- **Problem to work on**
Keep only the lines that hold the string "theorem", filtering out the rest of the entries below.

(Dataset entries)
--------------------

theorem find_lt_length (t : List Char) (w : Char) : PySem.Chars.find t [w] < t.length := by
  induction t with
  | nil => simp [find_nil]
  | cons c t ih =>
    rw [find_cons]
    have := PySem.Chars.neg_one_le_find t [w]
    simp only [List.length_cons]
    split_ifs <;> push_cast <;> omega

theorem neg_one_le_find' (t : List Char) (w : Char) : -1 ≤ PySem.Chars.find t [w] :=
  PySem.Chars.neg_one_le_find t [w]

set_option maxHeartbeats 1000000 in
theorem end_side (t : List Char) :
    (if PySem.Chars.find t ['\n'] < (if PySem.Chars.find t [' '] < (t.length : Int) ∧ PySem.Chars.find t [' '] ≠ -1 then PySem.Chars.find t [' '] else (t.length : Int)) ∧ PySem.Chars.find t ['\n'] ≠ -1
      then PySem.Chars.find t ['\n']
      else (if PySem.Chars.find t [' '] < (t.length : Int) ∧ PySem.Chars.find t [' '] ≠ -1 then PySem.Chars.find t [' '] else (t.length : Int)))
    = (firstBreakIdx t).elim (t.length : Int) (fun j => (j : Int)) := by
  induction t with
  | nil => simp [find_nil, firstBreakIdx]
  | cons c u ih =>
    have b1 := find_lt_length u ' '
    have b2 := find_lt_length u '\n'
    have n1 := neg_one_le_find' u ' '
    have n2 := neg_one_le_find' u '\n'
    rw [find_cons, find_cons]
    by_cases h1 : c = ' '
    · subst h1
      simp only [Char.reduceEq, reduceIte, firstBreakIdx, true_or, if_true, List.length_cons,
        Option.elim_some, Nat.cast_zero]
      split_ifs <;> push_cast <;> omega
    · by_cases h2 : c = '\n'
      · subst h2
        simp only [Char.reduceEq, reduceIte, firstBreakIdx, or_true, if_true, List.length_cons,
          Option.elim_some, Nat.cast_zero]
        split_ifs <;> push_cast <;> omega
      · rw [if_neg h1, if_neg h2]
        simp only [firstBreakIdx, if_neg (show ¬(c = ' ' ∨ c = '\n') by simp [h1, h2]), List.length_cons]
        cases hfb : firstBreakIdx u with
        | none =>
          simp only [hfb, Option.elim_none, Option.elim_some] at ih ⊢
          split_ifs at ih ⊢ <;> omega
        | some j =>
          simp only [hfb, Option.elim_none, Option.elim_some] at ih ⊢
          split_ifs at ih ⊢ <;> omega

--------------------

- **Answer to this problem**
theorem find_lt_length (t : List Char) (w : Char) : PySem.Chars.find t [w] < t.length := by
theorem neg_one_le_find' (t : List Char) (w : Char) : -1 ≤ PySem.Chars.find t [w] :=
theorem end_side (t : List Char) :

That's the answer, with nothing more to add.